Regime de urgência foi aprovado após mobilização da Jornada de Lutas por Direitos e Justiças dos Atingidos

O ápice da programação da Jornada de Lutas por Direitos e Justiças dos Atingidos foi alcançado ao final da tarde desta terça-feira (7), em Brasília, com a aprovação da Política Nacional dos Direitos das Populações Atingidas por Barragens (Pnab) – PL 2788/19 – na Comissão de Serviços e Infraestrutura do Senado e do pedido de urgência para sua votação no Plenário da Casa na próxima terça-feira (14), com recomendação de aprovação pelo Conselho Nacional de Direitos Humanos (CNDH).

Os trâmites ocorreram no Congresso Nacional enquanto, do lado de fora, milhares de atingidos pelo crime da Samarco/Vale-BHP contra o Rio Doce, que completou oito anos de impunidade no último domingo (5), marcharam como forma de cobrar agilidade dos senadores, para envio do PL à sanção do Presidente Lula (PT).
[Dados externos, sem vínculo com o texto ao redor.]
-- pv_equiv track=rewrite | github.com/yrrk/Solved-LeetCode-and-DataStructure | Data Structure/HashTable/asses.py | numDuplicates
-- ===== SOURCE A (Python) =====
-- def numDuplicates(name,price,weight):
--     hasht=set()
--     item=[]
--     cnt=0
--     for i in range(len(name)):
--         item.append(name[i])
--         item.append(price[i])
--         item.append(weight[i])
--         if(tuple(item) in hasht):
--             cnt+=1
--             item=[]
--             continue
--         hasht.add(tuple(item))
--         item=[]
--     return cnt
-- ===== SOURCE B (Python) =====
-- def numDuplicates(name, price, weight):
--     keys = [(name[i], price[i], weight[i]) for i in range(len(name))]
--     cnt = 0
--     while keys:
--         head = keys[0]
--         rest = [k for k in keys[1:] if k != head]
--         cnt += len(keys) - 1 - len(rest)
--         keys = rest
--     return cnt
-- ===== Notes on version B (the rewrite author's own statement) =====
-- stated objective: alternative
-- what changed: Replaces the seen-set membership loop with an iterative partition: repeatedly take the first key triple, filter all of its copies out of the remainder, and add the number removed; no set or dict of seen keys is maintained.
import Mathlib
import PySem

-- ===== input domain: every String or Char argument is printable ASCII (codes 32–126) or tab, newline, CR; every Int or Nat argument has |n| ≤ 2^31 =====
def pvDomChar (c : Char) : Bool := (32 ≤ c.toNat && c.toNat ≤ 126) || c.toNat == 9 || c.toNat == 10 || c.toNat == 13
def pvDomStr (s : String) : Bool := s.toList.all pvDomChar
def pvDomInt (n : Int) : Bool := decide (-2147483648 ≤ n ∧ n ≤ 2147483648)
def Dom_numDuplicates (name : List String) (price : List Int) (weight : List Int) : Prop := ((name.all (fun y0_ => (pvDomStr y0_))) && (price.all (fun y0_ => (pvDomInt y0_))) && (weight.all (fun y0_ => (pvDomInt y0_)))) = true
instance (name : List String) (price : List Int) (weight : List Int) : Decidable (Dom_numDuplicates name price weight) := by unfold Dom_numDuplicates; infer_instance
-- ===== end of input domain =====

-- B replaces A's seen-set loop by a recursive partition (filter out each head key's copies, count the removed); return values only, no mutation involved.

-- ===== PORT A =====
-- A builds item=[name[i],price[i],weight[i]] then takes tuple(item): ported directly as the triple.
-- Indexing name[i]/price[i]/weight[i] is PySem pyGet?; Pre_ guarantees in-range, so .getD supplies no observable default.
def numDuplicates (name : List String) (price : List Int) (weight : List Int) : Int :=
  ((PySem.List.pyRange 0 (name.length : Int) 1).foldl
    (fun (st : PySem.Set (String × Int × Int) × Int) i =>
      if st.1.contains ((PySem.List.pyGet? name i).getD "", (PySem.List.pyGet? price i).getD 0,
                        (PySem.List.pyGet? weight i).getD 0)
      then (st.1, st.2 + 1)
      else (PySem.Set.add st.1 ((PySem.List.pyGet? name i).getD "", (PySem.List.pyGet? price i).getD 0,
                                (PySem.List.pyGet? weight i).getD 0), st.2))
    (PySem.Set.empty, 0)).2

-- ===== PORT B =====
-- B's while loop: take the first key, drop every copy of it from the tail, add the number dropped.
def pvLoopB (ks : List (String × Int × Int)) (cnt : Int) : Int :=
  match ks with
  | [] => cnt
  | h :: t =>
      pvLoopB (t.filter (fun k => k != h))
        (cnt + (((h :: t).length : Int) - 1 - ((t.filter (fun k => k != h)).length : Int)))
termination_by ks.length
decreasing_by
  simp only [List.length_unattach, List.length_cons]
  exact Nat.lt_succ_of_le ((List.length_filter_le _ _).trans (by simp))

def numDuplicates_alt (name : List String) (price : List Int) (weight : List Int) : Int :=
  pvLoopB ((PySem.List.pyRange 0 (name.length : Int) 1).map
    (fun i => ((PySem.List.pyGet? name i).getD "", (PySem.List.pyGet? price i).getD 0,
               (PySem.List.pyGet? weight i).getD 0))) 0

-- ===== PRECONDITION & SPEC =====
-- Pre_ excludes only the inputs where price or weight is shorter than name: there A raises IndexError (B too).
def Pre_numDuplicates (name : List String) (price : List Int) (weight : List Int) : Prop :=
  name.length ≤ price.length ∧ name.length ≤ weight.length
instance (name : List String) (price : List Int) (weight : List Int) : Decidable (Pre_numDuplicates name price weight) := by unfold Pre_numDuplicates; infer_instance
def pvWitness_numDuplicates : List String × List Int × List Int := (["a", "b", "a"], [1, 2, 1], [3, 4, 3])

def Spec_numDuplicates (name : List String) (price : List Int) (weight : List Int) (out : Int) : Prop := out = numDuplicates_alt name price weight
instance (name : List String) (price : List Int) (weight : List Int) (out : Int) : Decidable (Spec_numDuplicates name price weight out) := by unfold Spec_numDuplicates; infer_instance

-- ===== CLAIM (what is proved, stated in full; the proofs are below) =====
def Claim_equal_numDuplicates : Prop := ∀ (name : List String) (price : List Int) (weight : List Int), Dom_numDuplicates name price weight → Pre_numDuplicates name price weight → Spec_numDuplicates name price weight (numDuplicates name price weight)

-- ===== LEMMAS AND PROOFS =====

-- A's loop invariant: the seen-set is Set.update of the keys; count + set growth = number of keys processed.
theorem pvFoldInv {α : Type} [BEq α] (l : List α) (s : PySem.Set α) (c : Int) :
    (l.foldl
      (fun (st : PySem.Set α × Int) t =>
        if st.1.contains t then (st.1, st.2 + 1) else (PySem.Set.add st.1 t, st.2))
      (s, c))
    = (PySem.Set.update s l,
       c + (l.length : Int) + (s.length : Int) - ((PySem.Set.update s l).length : Int)) := by
  induction l generalizing s c with
  | nil => simp [PySem.Set.update]
  | cons t l ih =>
    simp only [List.foldl_cons]
    by_cases h : s.contains t = true
    · have hadd : PySem.Set.add s t = s := by
        simp [PySem.Set.add, PySem.Set.contains] at h ⊢
        simp [h]
      have hupd : PySem.Set.update s (t :: l) = PySem.Set.update s l := by
        simp [PySem.Set.update, hadd]
      rw [if_pos h, ih, hupd]
      simp [Prod.ext_iff]
      ring
    · have hadd : PySem.Set.add s t = s ++ [t] := by
        simp [PySem.Set.add, PySem.Set.contains] at h ⊢
        simp [h]
      have hupd : PySem.Set.update s (t :: l) = PySem.Set.update (s ++ [t]) l := by
        simp [PySem.Set.update, hadd]
      rw [if_neg h, ih, hadd, hupd]
      simp [Prod.ext_iff]
      ring

-- the number of distinct elements of l is |l.toFinset|
theorem pvOfListLen {α : Type} [DecidableEq α] [BEq α] [LawfulBEq α] (l : List α) :
    (PySem.Set.ofList l).length = l.toFinset.card := by
  have hnd : (PySem.Set.ofList l).Nodup := PySem.Set.nodup_ofList l
  have hfs : (PySem.Set.ofList l).toFinset = l.toFinset := by
    apply Finset.ext; intro x
    simp [PySem.Set.mem_ofList]
  rw [← hfs, List.toFinset_card_of_nodup hnd]

-- removing every copy of the head removes exactly one distinct element
theorem pvDistinctCons {α : Type} [DecidableEq α] [BEq α] [LawfulBEq α] (h : α) (t : List α) :
    (h :: t).toFinset.card = (t.filter (fun k => k != h)).toFinset.card + 1 := by
  have hf : (t.filter (fun k => k != h)).toFinset = t.toFinset.erase h := by
    apply Finset.ext; intro x
    simp [Finset.mem_erase, bne_iff_ne]
    tauto
  rw [hf, List.toFinset_cons]
  by_cases hm : h ∈ t.toFinset
  · rw [Finset.insert_eq_self.mpr hm, Finset.card_erase_add_one hm]
  · rw [Finset.card_insert_of_notMem hm, Finset.erase_eq_of_notMem hm]

-- B's loop computes cnt + (number of keys) - (number of distinct keys)
theorem pvLoopB_eq (ks : List (String × Int × Int)) (cnt : Int) :
    pvLoopB ks cnt = cnt + (ks.length : Int) - ((PySem.Set.ofList ks).length : Int) := by
  generalize hn : ks.length = n
  induction n using Nat.strong_induction_on generalizing ks cnt with
  | _ n ih =>
    cases ks with
    | nil => subst hn; simp [pvLoopB]
    | cons h t =>
      have hlt : (t.filter (fun k => k != h)).length < n := by
        subst hn
        simp only [List.length_cons]
        exact Nat.lt_succ_of_le (List.length_filter_le _ _)
      rw [pvLoopB, ih _ hlt _ _ rfl, pvOfListLen, pvOfListLen, pvDistinctCons h t]
      subst hn
      have hle := List.length_filter_le (fun k => k != h) t
      have ha : ((h :: t).length : Int) = (t.length : Int) + 1 := by simp
      push_cast
      omega

-- ===== VERDICT (by name: the statement is the Claim_ definition above) =====
theorem numDuplicates_spec : Claim_equal_numDuplicates := by
  intro name price weight _ _
  unfold Spec_numDuplicates numDuplicates numDuplicates_alt
  rw [show (PySem.Set.empty : PySem.Set (String × Int × Int)) = [] from rfl,
      ← List.foldl_map (f := fun i =>
        ((PySem.List.pyGet? name i).getD "", (PySem.List.pyGet? price i).getD 0,
         (PySem.List.pyGet? weight i).getD 0))
        (g := fun (st : PySem.Set (String × Int × Int) × Int) t =>
          if st.1.contains t then (st.1, st.2 + 1) else (PySem.Set.add st.1 t, st.2)),
      pvFoldInv, pvLoopB_eq]
  simp [PySem.Set.update_nil_left]
-- the grammar test, unfolded one step into the prefix-test form the proofs below use
theorem mixedTok_cons (c : Char) (t : List Char) :
    mixedTok (c :: t) =
      (if ['a', 'y', 'a'].isPrefixOf (c :: t) then mixedTok ((c :: t).drop 3)
      else if ['y', 'e'].isPrefixOf (c :: t) then mixedTok ((c :: t).drop 2)
      else if ['w', 'o', 'o'].isPrefixOf (c :: t) then mixedTok ((c :: t).drop 3)
      else if ['m', 'a'].isPrefixOf (c :: t) then mixedTok ((c :: t).drop 2)
      else if c = '_' then mixedTok t
      else false) := by
  rw [mixedTok.eq_def]
  split
  · rename_i heq; exact absurd heq (by simp)
  · rename_i rest heq
    injection heq with hc ht; subst hc; subst ht
    rw [if_pos (by simp)]
    rfl
  · rename_i rest heq
    injection heq with hc ht; subst hc; subst ht
    rw [if_neg (by simp [List.isPrefixOf_iff_prefix, List.cons_prefix_cons]),
      if_pos (by simp)]
    rfl
  · rename_i rest heq
    injection heq with hc ht; subst hc; subst ht
    rw [if_neg (by simp [List.isPrefixOf_iff_prefix, List.cons_prefix_cons]),
      if_neg (by simp [List.isPrefixOf_iff_prefix, List.cons_prefix_cons]),
      if_pos (by simp)]
    rfl
  · rename_i rest heq
    injection heq with hc ht; subst hc; subst ht
    rw [if_neg (by simp [List.isPrefixOf_iff_prefix, List.cons_prefix_cons]),
      if_neg (by simp [List.isPrefixOf_iff_prefix, List.cons_prefix_cons]),
      if_neg (by simp [List.isPrefixOf_iff_prefix, List.cons_prefix_cons]),
      if_pos (by simp)]
    rfl
  · rename_i rest heq
    injection heq with hc ht; subst hc; subst ht
    rw [if_neg (by simp [List.isPrefixOf_iff_prefix, List.cons_prefix_cons]),
      if_neg (by simp [List.isPrefixOf_iff_prefix, List.cons_prefix_cons]),
      if_neg (by simp [List.isPrefixOf_iff_prefix, List.cons_prefix_cons]),
      if_neg (by simp [List.isPrefixOf_iff_prefix, List.cons_prefix_cons]),
      if_pos rfl]
  · rename_i hne1 hne2 hne3 hne4 hne5
    rw [if_neg ?na, if_neg ?ny, if_neg ?nw, if_neg ?nm, if_neg ?nu]
    case na =>
      rw [List.isPrefixOf_iff_prefix]
      rintro ⟨u, hu⟩
      exact hne1 u (by simpa using hu.symm)
    case ny =>
      rw [List.isPrefixOf_iff_prefix]
      rintro ⟨u, hu⟩
      exact hne2 u (by simpa using hu.symm)
    case nw =>
      rw [List.isPrefixOf_iff_prefix]
      rintro ⟨u, hu⟩
      exact hne3 u (by simpa using hu.symm)
    case nm =>
      rw [List.isPrefixOf_iff_prefix]
      rintro ⟨u, hu⟩
      exact hne4 u (by simpa using hu.symm)
    case nu =>
      intro hc
      exact hne5 t (by rw [hc])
“A aprovação da Política Nacional de Direitos das Populações Atingidas por Barragens (PNAB) será uma grande vitória e é essa a nossa luta no Senado”, afirma o coordenador nacional do Movimento dos Atingidos por Barragens (MAB), Thiago Alves.
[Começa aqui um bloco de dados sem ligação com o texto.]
-- pv_equiv track=rewrite | github.com/depthwc/AutoReport1C | cash register/cash_register.py | format_money_input_text
-- ===== SOURCE A (Python) =====
-- def format_money_input_text(raw_text: str) -> str:
--     text = raw_text.strip().replace(" ", "").replace(",", ".")
--     if not text:
--         return ""
--
--     cleaned: list[str] = []
--     dot_used = False
--     for char in text:
--         if char.isdigit():
--             cleaned.append(char)
--         elif char == "." and not dot_used:
--             cleaned.append(char)
--             dot_used = True
--
--     normalized = "".join(cleaned)
--     if not normalized:
--         return ""
--
--     has_decimal_separator = "." in normalized
--     if has_decimal_separator:
--         whole, fraction = normalized.split(".", 1)
--         fraction = "".join(ch for ch in fraction if ch.isdigit())[:2]
--     else:
--         whole, fraction = normalized, ""
--
--     if whole:
--         grouped_whole = f"{int(whole):,}".replace(",", " ")
--     else:
--         grouped_whole = "0" if fraction else ""
--
--     if fraction:
--         return f"{grouped_whole}.{fraction}"
--     if has_decimal_separator:
--         return f"{grouped_whole}."
--     return grouped_whole
-- ===== SOURCE B (Python) =====
-- def format_money_input_text(raw_text: str) -> str:
--     text = raw_text.strip().replace(" ", "").replace(",", ".")
--     left, sep, right = text.partition(".")
--     whole = "".join(c for c in left if c.isdigit())
--     fraction = "".join(c for c in right if c.isdigit())[:2]
--     if whole:
--         grouped = f"{int(whole):,}".replace(",", " ")
--     else:
--         grouped = "0" if fraction else ""
--     return f"{grouped}.{fraction}" if sep else grouped
-- ===== Notes on version B (the rewrite author's own statement) =====
-- stated objective: simpler
-- what changed: Replaces the flag-guarded character loop that builds `normalized`, the re-split/re-filter of it, and the four early-return/branch endings by a single partition of the cleaned text at its first dot, one digit filter per side, and one assembly expression (the empty-input and empty-normalized early returns fall out as the natural value of that expression).
import Mathlib
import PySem

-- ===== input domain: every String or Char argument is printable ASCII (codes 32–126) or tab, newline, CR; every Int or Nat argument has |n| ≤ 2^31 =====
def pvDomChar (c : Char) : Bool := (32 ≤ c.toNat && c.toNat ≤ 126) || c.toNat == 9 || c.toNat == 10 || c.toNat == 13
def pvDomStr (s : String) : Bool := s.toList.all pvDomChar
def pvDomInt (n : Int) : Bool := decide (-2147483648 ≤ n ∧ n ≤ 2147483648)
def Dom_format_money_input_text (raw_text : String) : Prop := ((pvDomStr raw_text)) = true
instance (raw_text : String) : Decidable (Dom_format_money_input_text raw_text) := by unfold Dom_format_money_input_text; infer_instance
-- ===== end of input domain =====

-- B replaces A's flag-guarded cleaning loop + re-split of `normalized` + four-way ending by one
-- partition at the first dot, a digit filter per side, and a single assembly expression ("simpler").

-- Shared preprocessing line of both Pythons: raw_text.strip().replace(" ", "").replace(",", ".")
def pvPre (raw_text : String) : List Char :=
  (PySem.Str.replace (PySem.Str.replace (PySem.Str.strip raw_text) " " "") "," ".").toList

-- f"{n:,}" for n ≥ 0: insert ',' every three digits from the right (hand port of the format
-- builtin, exact for the nonnegative ints it is applied to here)
def pvCommaRev : List Char → List Char
  | a :: b :: c :: d :: rest => a :: b :: c :: ',' :: pvCommaRev (d :: rest)
  | l => l

-- f"{int(whole):,}".replace(",", " ") — shared builtin tail of both Pythons
-- (int(whole) never raises where this is called: whole is a nonempty digit string, so getD 0 is exact)
def pvGroup (whole : List Char) : List Char :=
  PySem.Chars.replace
    ((pvCommaRev ((PySem.Int.toChars ((PySem.Int.ofChars? whole).getD 0)).reverse)).reverse)
    [','] [' ']

-- ===== PORT A =====
-- the loop: cleaned.append on digits, first dot only (dot_used flag)
def pvStepA (st : List Char × Bool) (c : Char) : List Char × Bool :=
  if PySem.Chars.isdigit c then (st.1 ++ [c], st.2)
  else if c = '.' ∧ st.2 = false then (st.1 ++ [c], true)
  else st

def format_money_input_text (raw_text : String) : String :=
  let text := pvPre raw_text
  if text = [] then "" else
  let normalized := (text.foldl pvStepA ([], false)).1
  if normalized = [] then "" else
  -- "." in normalized : single-character membership, exact as list membership
  let has_decimal := normalized.contains '.'
  -- normalized.split(".", 1): part before the first '.', part after it (exact: the dot is present)
  let wf : List Char × List Char :=
    if has_decimal then
      (normalized.takeWhile (· ≠ '.'),
       -- "".join(ch for ch in fraction if ch.isdigit())[:2]
       (((normalized.dropWhile (· ≠ '.')).tail).filter PySem.Chars.isdigit).take 2)
    else (normalized, [])
  let grouped := if wf.1 ≠ [] then pvGroup wf.1 else if wf.2 ≠ [] then ['0'] else []
  if wf.2 ≠ [] then String.ofList (grouped ++ '.' :: wf.2)
  else if has_decimal then String.ofList (grouped ++ ['.'])
  else String.ofList grouped

-- ===== PORT B =====
def format_money_input_text_alt (raw_text : String) : String :=
  let text := pvPre raw_text
  -- text.partition("."): left of the first dot / was there a dot / right of it (exact hand port)
  let sep := text.contains '.'
  let left := text.takeWhile (· ≠ '.')
  let right := (text.dropWhile (· ≠ '.')).tail
  let whole := left.filter PySem.Chars.isdigit
  let fraction := (right.filter PySem.Chars.isdigit).take 2
  let grouped := if whole ≠ [] then pvGroup whole else if fraction ≠ [] then ['0'] else []
  if sep then String.ofList (grouped ++ '.' :: fraction) else String.ofList grouped

-- ===== PRECONDITION & SPEC =====
def Spec_format_money_input_text (raw_text : String) (out : String) : Prop := out = format_money_input_text_alt raw_text
instance (raw_text : String) (out : String) : Decidable (Spec_format_money_input_text raw_text out) := by unfold Spec_format_money_input_text; infer_instance

-- ===== CLAIM (what is proved, stated in full; the proofs are below) =====
def Claim_equal_format_money_input_text : Prop := ∀ (raw_text : String), Dom_format_money_input_text raw_text → Spec_format_money_input_text raw_text (format_money_input_text raw_text)

-- ===== LEMMAS AND PROOFS =====

-- recursive model of A's cleaning loop
def cleanGo : List Char → Bool → List Char
  | [], _ => []
  | c :: rest, dot =>
    if PySem.Chars.isdigit c then c :: cleanGo rest dot
    else if c = '.' ∧ dot = false then c :: cleanGo rest true
    else cleanGo rest dot

theorem foldl_pvStepA (t : List Char) (acc : List Char) (dot : Bool) :
    (t.foldl pvStepA (acc, dot)).1 = acc ++ cleanGo t dot := by
  induction t generalizing acc dot with
  | nil => simp [cleanGo]
  | cons c rest ih =>
    simp only [List.foldl_cons, pvStepA, cleanGo]
    split_ifs with h1 h2 <;> simp [ih]

theorem cleanGo_true (t : List Char) : cleanGo t true = t.filter PySem.Chars.isdigit := by
  induction t with
  | nil => simp [cleanGo]
  | cons c rest ih =>
    by_cases h : PySem.Chars.isdigit c
    · simp [cleanGo, h, ih]
    · simp [cleanGo, h, ih]

theorem filter_isdigit_ne_dot (t : List Char) :
    ∀ c ∈ t.filter PySem.Chars.isdigit, c ≠ '.' := by
  intro c hc
  rcases List.mem_filter.mp hc with ⟨-, hd⟩
  rintro rfl
  exact absurd hd (by decide)

theorem cleanGo_false (t : List Char) :
    cleanGo t false =
      if '.' ∈ t then
        (t.takeWhile (· ≠ '.')).filter PySem.Chars.isdigit ++
          '.' :: ((t.dropWhile (· ≠ '.')).tail.filter PySem.Chars.isdigit)
      else t.filter PySem.Chars.isdigit := by
  induction t with
  | nil => simp [cleanGo]
  | cons c rest ih =>
    by_cases hd : PySem.Chars.isdigit c
    · have hne : c ≠ '.' := by rintro rfl; exact absurd hd (by decide)
      simp only [cleanGo, hd, if_pos, ih, List.mem_cons, List.takeWhile_cons,
        List.dropWhile_cons, List.filter_cons]
      by_cases hmem : '.' ∈ rest <;> simp [hne, hmem, hd, Ne.symm hne]
    · by_cases hc : c = '.'
      · subst hc
        simp only [cleanGo, hd, cleanGo_true]
        simp
      · simp only [cleanGo, hd, List.mem_cons, List.takeWhile_cons, List.dropWhile_cons,
          List.filter_cons]
        simp [hc, hd, ih, Ne.symm hc]

theorem takeWhile_no_dot {W : List Char} (F : List Char) (hW : ∀ c ∈ W, c ≠ '.') :
    (W ++ '.' :: F).takeWhile (· ≠ '.') = W := by
  simp [List.takeWhile_append]
  exact fun _ x hx => hW x hx

theorem dropWhile_no_dot {W : List Char} (F : List Char) (hW : ∀ c ∈ W, c ≠ '.') :
    (W ++ '.' :: F).dropWhile (· ≠ '.') = '.' :: F := by
  simp [List.dropWhile_append]
  exact fun _ x hx => hW x hx

-- ===== VERDICT (by name: the statement is the Claim_ definition above) =====
theorem format_money_input_text_spec : Claim_equal_format_money_input_text := by
  intro raw _
  show format_money_input_text raw = format_money_input_text_alt raw
  unfold format_money_input_text format_money_input_text_alt
  generalize pvPre raw = t
  simp only [foldl_pvStepA, List.nil_append, cleanGo_false]
  by_cases hdot : '.' ∈ t
  · -- a dot is present in the cleaned text
    have ht : t ≠ [] := by rintro rfl; simp at hdot
    set W := (t.takeWhile (· ≠ '.')).filter PySem.Chars.isdigit with hWdef
    set F := (t.dropWhile (· ≠ '.')).tail.filter PySem.Chars.isdigit with hFdef
    have hWnd : ∀ c ∈ W, c ≠ '.' := filter_isdigit_ne_dot _
    have htW : (W ++ '.' :: F).takeWhile (· ≠ '.') = W := takeWhile_no_dot F hWnd
    have hdW : (W ++ '.' :: F).dropWhile (· ≠ '.') = '.' :: F := dropWhile_no_dot F hWnd
    have hFF : F.filter PySem.Chars.isdigit = F := by
      rw [hFdef, List.filter_filter]; simp
    have hne : W ++ '.' :: F ≠ [] := by simp
    have hc1 : (W ++ '.' :: F).contains '.' = true := by simp
    have hc2 : t.contains '.' = true := by simp [hdot]
    simp only [if_pos hdot, if_neg ht, if_neg hne, htW, hdW, List.tail_cons, hFF,
      hc1, hc2, if_true]
    by_cases hF : F.take 2 = [] <;> simp [hF]
  · -- no dot in the cleaned text
    have hsep : t.contains '.' = false := by simp [hdot]
    have htW : t.takeWhile (· ≠ '.') = t :=
      List.takeWhile_eq_self_iff.mpr (by intro c hc; simp; rintro rfl; exact hdot hc)
    have hdrop : t.dropWhile (· ≠ '.') = [] :=
      List.dropWhile_eq_nil_iff.mpr (by intro c hc; simp; rintro rfl; exact hdot hc)
    have hcont : (t.filter PySem.Chars.isdigit).contains '.' = false := by
      rw [Bool.eq_false_iff]
      intro h
      have hm : '.' ∈ t.filter PySem.Chars.isdigit := by simpa using h
      exact filter_isdigit_ne_dot t '.' hm rfl
    simp only [if_neg hdot, hsep, htW, hdrop, List.tail_nil, List.filter_nil,
      List.take_nil, hcont, Bool.false_eq_true, if_false]
    by_cases htn : t = []
    · subst htn; simp
    · simp only [if_neg htn]
      by_cases hN : t.filter PySem.Chars.isdigit = [] <;> simp [hN]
Em nota, a organização remete à importância histórica da aprovação da PNAB, como forma de trazer justiça para atingidos por barragens no Brasil ao longo das décadas, já que até o momento não há qualquer lei federal que garanta os direitos dessas populações.

“Na história de construção e operação de barragens, as populações atingidas sempre são as vítimas. Ao longo das últimas décadas, a construção e operação de barragens geraram graves impactos sociais e ambientais. Tão ou mais grave, tiveram seus direitos violados e não receberam justa e plena reparação dos danos e perdas. Esta situação tem sido constatada e registrada na literatura especializada sobre impactos sociais e ambientais de barragens, em documentos técnicos oficiais, tanto de instituições nacionais, quanto internacionais”, explica o MAB.

Marcelo Aguiar

Os desastres de Mariana e Brumadinho, aponta, é que trouxe um novo viés para o assunto dentro do Congresso Nacional, que se tornou mais propício a tramitar com uma proposta de política nacional, que nasceu a partir da participação social direta de organizações de atingidos. Na Câmara, o PL foi aprovado no Plenário com 328 votos favoráveis, apenas 62 contrários e uma abstenção, informa o MAB.

“Dificilmente alguém poderia atribuir à Câmara dos Deputados a intenção de inviabilizar a indústria energética ou mineral brasileira. Os deputados compreenderam que a produção de hidroeletricidade ou de minério em nosso país deve ser realizada nos marcos estabelecidos pela Constituição Brasileira, em pleno e inequívoco respeito aos direitos humanos e à participação democrática da sociedade civil. (…) A aprovação da PNAB [também no Senado] de nenhuma forma inviabilizará investimentos em nosso país, pelo contrário, trará previsibilidade, transparência e segurança a todos os agentes envolvidos. (…) O que, de fato, cria ‘insegurança’ é o atual contexto de injustiça e ausência de lei federal para proteção de parcela da população brasileira, historicamente excluída”, argumenta o movimento. Até porque, ressalta, a PNAB “trata especificamente do direito dos atingidos e não dos demais aspectos que envolvem o planejamento e a operação das barragens, como por exemplo, as opções tecnológicas utilizadas nestes setores. Apenas contribuirá para um ambiente de maior justiça social”.

Política estadual

No Espírito Santo, a Política Estadual dos Direitos das Populações Atingidas por Barragens (Peab) continua parada. Uma minuta de projeto de lei foi protocolada no Executivo, a partir de uma redação coletiva envolvendo o MAB, a Defensoria Pública Estadual (DPES) e as deputadas Iriny Lopes (PT) e Camila Valadão (Psol). A proposta, no entanto, ainda não teve o parecer da Procuradoria Geral do Estado (PGE) para seguir com a tramitação e aprovação pelo governador Renato Casagrande (PSB), deixando o Estado em débito com os atingidos capixabas, visto que, em Minas Gerais, a política já se tornou lei.

Embaixadas

A Jornada de Lutas teve início nesse sábado (4), com a participação dos mais diversos segmentos de povos e comunidades atingidas pelo crime da Samarco/Vale-BHP, incluindo pescadores, indígenas e moradores das cidades afetadas.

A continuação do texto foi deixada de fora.